**Assigned task:**
A single number is the answer here: the count of lines in the data below that include the word "rcases".
[Opening Data in this exercise section]
-- pv_equiv track=rewrite | github.com/DmitryMlro/home_work_11_2 | hm11_2.py | generate_cube_numbers
-- ===== SOURCE A (Python) =====
-- from typing import Generator
--
-- def generate_cube_numbers(end: int) -> Generator[int, None, None]:
--     """
--     Генератор, який створює числа у кубі, починаючи з 2, поки значення менше або дорівнює end
--
--     Args:
--         end (int): верхня межа генерації чисел у кубі
--
--     Yields:
--         int: куб числа, якщо він <= end
--     """
--     number: int = 2
--     while True:
--         cub: int = number ** 3
--         if cub > end:
--             return
--         yield cub
--         number += 1
-- ===== SOURCE B (Python) =====
-- def generate_cube_numbers(end):
--     # exact integer cube root by doubling + bisection, then one bounded range
--     lo, hi = 0, 1
--     while hi ** 3 <= end:
--         hi *= 2
--     while hi - lo > 1:
--         mid = (lo + hi) // 2
--         if mid ** 3 <= end:
--             lo = mid
--         else:
--             hi = mid
--     for n in range(2, lo + 1):
--         yield n ** 3
-- ===== Notes on version B (the rewrite author's own statement) =====
-- stated objective: alternative
-- what changed: B computes the exact integer cube root of end by doubling+bisection up front and then yields n**3 over a bounded range(2, m+1), replacing A's sentinel-terminated unbounded while loop.
import Mathlib
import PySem

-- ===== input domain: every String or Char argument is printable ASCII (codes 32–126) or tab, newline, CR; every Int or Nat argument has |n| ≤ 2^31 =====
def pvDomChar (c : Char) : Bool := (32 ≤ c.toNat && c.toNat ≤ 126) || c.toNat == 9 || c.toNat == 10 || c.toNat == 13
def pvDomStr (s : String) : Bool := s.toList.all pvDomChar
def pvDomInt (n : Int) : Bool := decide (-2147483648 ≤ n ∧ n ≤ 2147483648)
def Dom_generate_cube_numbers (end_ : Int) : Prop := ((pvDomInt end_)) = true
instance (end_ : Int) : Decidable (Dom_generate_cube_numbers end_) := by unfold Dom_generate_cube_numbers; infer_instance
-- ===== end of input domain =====

-- B replaces A's sentinel-terminated unbounded while loop by an exact integer cube
-- root (doubling + bisection) followed by one bounded range traversal (objective:
-- alternative decomposition). Both Pythons are generators; equality is about the
-- list of yielded values. The Nat fuel arguments below are totality guards only;
-- each is proved sufficient, so the fueled recursion computes exactly its loop.

-- ===== PORT A =====
-- A's 'while True: cub = number ** 3; if cub > end: return; yield cub; number += 1'
def pvLoopA (end_ : Int) : Nat → Int → List Int
  | 0, _ => []
  | fuel + 1, number =>
    if number ^ 3 > end_ then []
    else number ^ 3 :: pvLoopA end_ fuel (number + 1)

def generate_cube_numbers (end_ : Int) : List Int :=
  pvLoopA end_ (end_ + 1).toNat 2

-- ===== PORT B =====
-- B's 'while hi ** 3 <= end: hi *= 2'
def pvGrow (end_ : Int) : Nat → Int → Int
  | 0, hi => hi
  | fuel + 1, hi => if hi ^ 3 ≤ end_ then pvGrow end_ fuel (hi * 2) else hi

-- B's 'while hi - lo > 1: mid = (lo + hi) // 2; if mid ** 3 <= end: lo = mid else: hi = mid'
def pvBisect (end_ : Int) : Nat → Int → Int → Int
  | 0, lo, _ => lo
  | fuel + 1, lo, hi =>
    if hi - lo > 1 then
      let mid := PySem.Int.floordiv (lo + hi) 2
      if mid ^ 3 ≤ end_ then pvBisect end_ fuel mid hi
      else pvBisect end_ fuel lo mid
    else lo

-- B: m = exact integer cube root of end_, then one bounded range
def generate_cube_numbers_alt (end_ : Int) : List Int :=
  let hi := pvGrow end_ (end_ + 1).toNat 1
  let m := pvBisect end_ hi.toNat 0 hi
  (PySem.List.pyRange 2 (m + 1) 1).map (fun n => n ^ 3)

-- ===== PRECONDITION & SPEC =====
def Spec_generate_cube_numbers (end_ : Int) (out : List Int) : Prop := out = generate_cube_numbers_alt end_
instance (end_ : Int) (out : List Int) : Decidable (Spec_generate_cube_numbers end_ out) := by unfold Spec_generate_cube_numbers; infer_instance

-- ===== CLAIM (what is proved, stated in full; the proofs are below) =====
def Claim_equal_generate_cube_numbers : Prop := ∀ (end_ : Int), Dom_generate_cube_numbers end_ → Spec_generate_cube_numbers end_ (generate_cube_numbers end_)

-- ===== LEMMAS AND PROOFS =====

theorem pv_cube_ge_self (n : Int) (h : 1 ≤ n) : n ≤ n ^ 3 := by
  nlinarith [sq_nonneg n, sq_nonneg (n - 1)]

-- with sufficient fuel the doubling loop exits with 1 ≤ hi and end_ < hi³
theorem pvGrow_spec (end_ : Int) (fuel : Nat) (hi : Int) (h1 : 1 ≤ hi)
    (hf : end_ + 1 - hi ≤ (fuel : Int)) :
    1 ≤ pvGrow end_ fuel hi ∧ end_ < (pvGrow end_ fuel hi) ^ 3 := by
  induction fuel generalizing hi with
  | zero =>
    have := pv_cube_ge_self hi h1
    simp only [pvGrow]
    omega
  | succ f ih =>
    simp only [pvGrow]
    split
    · exact ih (hi * 2) (by omega) (by omega)
    · constructor
      · exact h1
      · omega

-- with sufficient fuel the bisection returns m ≥ 0 with m³ ≤ end_ (or m = 0) and end_ < (m+1)³
theorem pvBisect_char (end_ : Int) (fuel : Nat) (lo hi : Int) (hlt : lo < hi)
    (hf : hi - lo ≤ (fuel : Int) + 1) (h0 : 0 ≤ lo)
    (hlo : lo = 0 ∨ lo ^ 3 ≤ end_) (hhi : end_ < hi ^ 3) :
    0 ≤ pvBisect end_ fuel lo hi ∧
      (pvBisect end_ fuel lo hi = 0 ∨ (pvBisect end_ fuel lo hi) ^ 3 ≤ end_) ∧
      end_ < (pvBisect end_ fuel lo hi + 1) ^ 3 := by
  induction fuel generalizing lo hi with
  | zero =>
    have : hi = lo + 1 := by omega
    subst this
    simp only [pvBisect]
    exact ⟨h0, hlo, hhi⟩
  | succ f ih =>
    simp only [pvBisect]
    split
    · next hgap =>
      have hm1 : lo < PySem.Int.floordiv (lo + hi) 2 := by
        have := (PySem.Int.le_floordiv_iff_mul_le (a := lo + hi) (b := 2) (q := lo + 1) (by omega)).mpr (by omega)
        omega
      have hm2 : PySem.Int.floordiv (lo + hi) 2 < hi := by
        have := (PySem.Int.floordiv_lt_iff_lt_mul (a := lo + hi) (b := 2) (q := hi) (by omega)).mpr (by omega)
        omega
      split
      · next hc => exact ih _ _ hm2 (by omega) (by omega) (Or.inr hc) hhi
      · next hc => exact ih _ _ hm1 (by omega) h0 hlo (by omega)
    · next hgap =>
      have : hi = lo + 1 := by omega
      subst this
      exact ⟨h0, hlo, hhi⟩

-- with sufficient fuel A's loop from any start yields the cubes of the range up to the cube root m
theorem pvLoopA_eq (end_ m : Int) (hm0 : 0 ≤ m) (hm1 : m = 0 ∨ m ^ 3 ≤ end_)
    (hm2 : end_ < (m + 1) ^ 3) (fuel : Nat) (number : Int) (h2 : 2 ≤ number)
    (hf : m + 1 - number ≤ (fuel : Int)) :
    pvLoopA end_ fuel number = (PySem.List.pyRange number (m + 1) 1).map (fun n => n ^ 3) := by
  induction fuel generalizing number with
  | zero =>
    simp only [pvLoopA]
    rw [PySem.List.pyRange_one]
    have : (m + 1 - number).toNat = 0 := by omega
    simp [this]
  | succ f ih =>
    simp only [pvLoopA]
    split
    · next h =>
      have hk : m + 1 ≤ number := by
        by_contra hx
        have hkm : number ≤ m := by omega
        have : number ^ 3 ≤ m ^ 3 := pow_le_pow_left₀ (by omega) hkm 3
        rcases hm1 with h0 | h1 <;> omega
      rw [PySem.List.pyRange_one]
      have : (m + 1 - number).toNat = 0 := by omega
      simp [this]
    · next h =>
      have hk : number ≤ m := by
        by_contra hx
        have : (m + 1) ^ 3 ≤ number ^ 3 := pow_le_pow_left₀ (by omega) (by omega) 3
        omega
      rw [PySem.List.pyRange_one_cons (by omega)]
      simp only [List.map_cons]
      rw [ih (number + 1) (by omega) (by omega)]

-- ===== VERDICT (by name: the statement is the Claim_ definition above) =====
theorem generate_cube_numbers_spec : Claim_equal_generate_cube_numbers := by
  intro end_ _
  unfold Spec_generate_cube_numbers generate_cube_numbers generate_cube_numbers_alt
  obtain ⟨hr1, hr2⟩ := pvGrow_spec end_ (end_ + 1).toNat 1 (by omega) (by omega)
  obtain ⟨h0, h1, h2⟩ := pvBisect_char end_ (pvGrow end_ (end_ + 1).toNat 1).toNat 0
    (pvGrow end_ (end_ + 1).toNat 1) (by omega) (by omega) (by omega) (Or.inl rfl) hr2
  have hm : pvBisect end_ (pvGrow end_ (end_ + 1).toNat 1).toNat 0 (pvGrow end_ (end_ + 1).toNat 1) = 0 ∨ pvBisect end_ (pvGrow end_ (end_ + 1).toNat 1).toNat 0 (pvGrow end_ (end_ + 1).toNat 1) ≤ end_ := by
    rcases h1 with hz | hc
    · exact Or.inl hz
    · rcases (by omega : pvBisect end_ (pvGrow end_ (end_ + 1).toNat 1).toNat 0 (pvGrow end_ (end_ + 1).toNat 1) = 0 ∨ 1 ≤ pvBisect end_ (pvGrow end_ (end_ + 1).toNat 1).toNat 0 (pvGrow end_ (end_ + 1).toNat 1)) with h | h
      · exact Or.inl h
      · right
        have := pv_cube_ge_self _ h
        omega
  exact pvLoopA_eq end_ _ h0 h1 h2 _ 2 (by omega) (by omega)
[Closing Data in this exercise section]
**Response to the task:**
3